# Work task
Where the listing below reaches the line containing "-- segments, then", start writing out lines exactly, and stop once the line containing "let p := cols.foldl" has been written.

# Supplied entries
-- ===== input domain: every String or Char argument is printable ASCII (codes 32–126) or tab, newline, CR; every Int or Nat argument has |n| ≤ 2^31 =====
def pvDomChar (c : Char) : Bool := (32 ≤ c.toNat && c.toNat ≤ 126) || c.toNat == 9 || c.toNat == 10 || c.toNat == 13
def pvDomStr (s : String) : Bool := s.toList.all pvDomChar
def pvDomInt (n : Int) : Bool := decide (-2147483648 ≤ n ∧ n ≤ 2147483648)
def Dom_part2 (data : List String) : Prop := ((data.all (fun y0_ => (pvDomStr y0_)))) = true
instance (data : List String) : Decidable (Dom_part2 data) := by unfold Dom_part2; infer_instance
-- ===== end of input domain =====

-- B re-decomposes A's op-threading while-loop into two phases (split columns into blank-separated
-- segments, then map-reduce each segment); on a trailing blank column right after a '*' group A's
-- stale operator adds a spurious +1, stated as the intended difference D_part2 below.

-- shared primitives: col[-1] (a '[-1]' tuple index, totalized outside Pre_) and
-- int("".join(n for n in col[:-1] if n)) — the 'if n' filter keeps every 1-char string
def lastCh (c : List Char) : Char := (PySem.List.pyGet? c (-1)).getD ' '
def parseNum (col : List Char) : Int :=
  (PySem.Int.ofChars? (col.dropLast.filter (fun _ => true))).getD 0

-- zip(*data): n-ary zip, truncating at the shortest row (exact; fuel = length of the first row)
def pyZipAux : Nat → List (List Char) → List (List Char)
  | 0, _ => []
  | n + 1, ls =>
    if ls.any (·.isEmpty) then []
    else (ls.map (fun l => l.headD ' ')) :: pyZipAux n (ls.map List.tail)

def pyZip (ls : List (List Char)) : List (List Char) :=
  match ls with
  | [] => []
  | l :: rest => pyZipAux l.length (l :: rest)

-- ===== PORT A =====
def accumulateA (col : List Int) (op : Char) : Int :=
  col.foldl (fun t num => if op = '*' then t * num else t + num) (if op = '*' then 1 else 0)

-- the while-loop over i (structural recursion on the remaining columns); the break path inlines
-- the final res.append(accumulate(group, op)) with group = [] and the stale op
def part2Go : List (List Char) → Char → List Int → List Int → Int
  | [], op, group, res => (res ++ [accumulateA group op]).foldl (· + ·) 0
  | col :: rest, op, group, res =>
    if col.all (· = ' ') then
      match rest with
      | [] => ((res ++ [accumulateA group op]) ++ [accumulateA [] op]).foldl (· + ·) 0
      | c2 :: rest' => part2Go (c2 :: rest') (lastCh c2) [] (res ++ [accumulateA group op])
    else
      part2Go rest op (group ++ [parseNum col]) res

def part2 (data : List String) : Int :=
  let cols := pyZip (data.map String.toList)
  part2Go cols (lastCh (cols.headD [])) [] []

-- ===== PORT B =====
def part2_alt (data : List String) : Int :=
  if data.isEmpty || data.any (fun s => s.toList.isEmpty) then 0  -- B raises ValueError here (outside Pre_)
  else
  let cols := pyZip (data.map String.toList)
  let p := cols.foldl
    (fun (st : List (List (List Char)) × List (List Char)) col =>
      if col.all (· = ' ') then (st.1 ++ [st.2], []) else (st.1, st.2 ++ [col]))
    ([], [])
  let segs := p.1 ++ [p.2]
  segs.foldl
    (fun total seg =>
      if seg.isEmpty then total
      else
        let op := lastCh (seg.headD [])
        let nums := seg.map parseNum
        total + (if op = '*' then nums.foldl (· * ·) 1 else nums.foldl (· + ·) 0))
    0

-- ===== PRECONDITION & SPEC =====
-- Pre_ excludes exactly the inputs where Python A raises: an empty column list (IndexError at
-- col_wise[0][-1], i.e. data empty or containing an empty string) and any non-blank column whose
-- chars-minus-last do not parse as an int (ValueError); column i below is the i-th char of each row
def Pre_part2 (data : List String) : Prop :=
  data ≠ [] ∧ (∀ s ∈ data, s.toList ≠ []) ∧
  (∀ i ∈ List.range (((data.map (fun s => s.toList.length)).min?).getD 0),
    ¬((data.map (fun s => s.toList.getD i ' ')).all (· = ' ') = true) →
    (PySem.Int.ofChars? ((data.map (fun s => s.toList.getD i ' ')).dropLast)).isSome = true)
instance (data : List String) : Decidable (Pre_part2 data) := by unfold Pre_part2; infer_instance

def pvWitness_part2 : List String := ["1 2", "* +"]

-- When the last column is blank and immediately preceded by a group whose operator is '*', A's final
-- accumulate([], op) reuses that stale '*' and returns B's total + 1; B returns the plain total of the
-- groups, which is the intended value (an empty trailing group contributes nothing).
def D_part2 (data : List String) : Prop :=
  let cols := pyZip (data.map String.toList)
  let seg := (cols.dropLast.reverse.takeWhile (fun c => !(c.all (· = ' ')))).reverse
  cols ≠ [] ∧ (cols.getLastD []).all (· = ' ') = true ∧ seg ≠ [] ∧ lastCh (seg.headD []) = '*'
instance (data : List String) : Decidable (D_part2 data) := by unfold D_part2; infer_instance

# Written solution
-- segments, then map-reduce each segment); on a trailing blank column right after a '*' group A's
-- stale operator adds a spurious +1, stated as the intended difference D_part2 below.

-- shared primitives: col[-1] (a '[-1]' tuple index, totalized outside Pre_) and
-- int("".join(n for n in col[:-1] if n)) — the 'if n' filter keeps every 1-char string
def lastCh (c : List Char) : Char := (PySem.List.pyGet? c (-1)).getD ' '
def parseNum (col : List Char) : Int :=
  (PySem.Int.ofChars? (col.dropLast.filter (fun _ => true))).getD 0

-- zip(*data): n-ary zip, truncating at the shortest row (exact; fuel = length of the first row)
def pyZipAux : Nat → List (List Char) → List (List Char)
  | 0, _ => []
  | n + 1, ls =>
    if ls.any (·.isEmpty) then []
    else (ls.map (fun l => l.headD ' ')) :: pyZipAux n (ls.map List.tail)

def pyZip (ls : List (List Char)) : List (List Char) :=
  match ls with
  | [] => []
  | l :: rest => pyZipAux l.length (l :: rest)

-- ===== PORT A =====
def accumulateA (col : List Int) (op : Char) : Int :=
  col.foldl (fun t num => if op = '*' then t * num else t + num) (if op = '*' then 1 else 0)

-- the while-loop over i (structural recursion on the remaining columns); the break path inlines
-- the final res.append(accumulate(group, op)) with group = [] and the stale op
def part2Go : List (List Char) → Char → List Int → List Int → Int
  | [], op, group, res => (res ++ [accumulateA group op]).foldl (· + ·) 0
  | col :: rest, op, group, res =>
    if col.all (· = ' ') then
      match rest with
      | [] => ((res ++ [accumulateA group op]) ++ [accumulateA [] op]).foldl (· + ·) 0
      | c2 :: rest' => part2Go (c2 :: rest') (lastCh c2) [] (res ++ [accumulateA group op])
    else
      part2Go rest op (group ++ [parseNum col]) res

def part2 (data : List String) : Int :=
  let cols := pyZip (data.map String.toList)
  part2Go cols (lastCh (cols.headD [])) [] []

-- ===== PORT B =====
def part2_alt (data : List String) : Int :=
  if data.isEmpty || data.any (fun s => s.toList.isEmpty) then 0  -- B raises ValueError here (outside Pre_)
  else
  let cols := pyZip (data.map String.toList)
  let p := cols.foldl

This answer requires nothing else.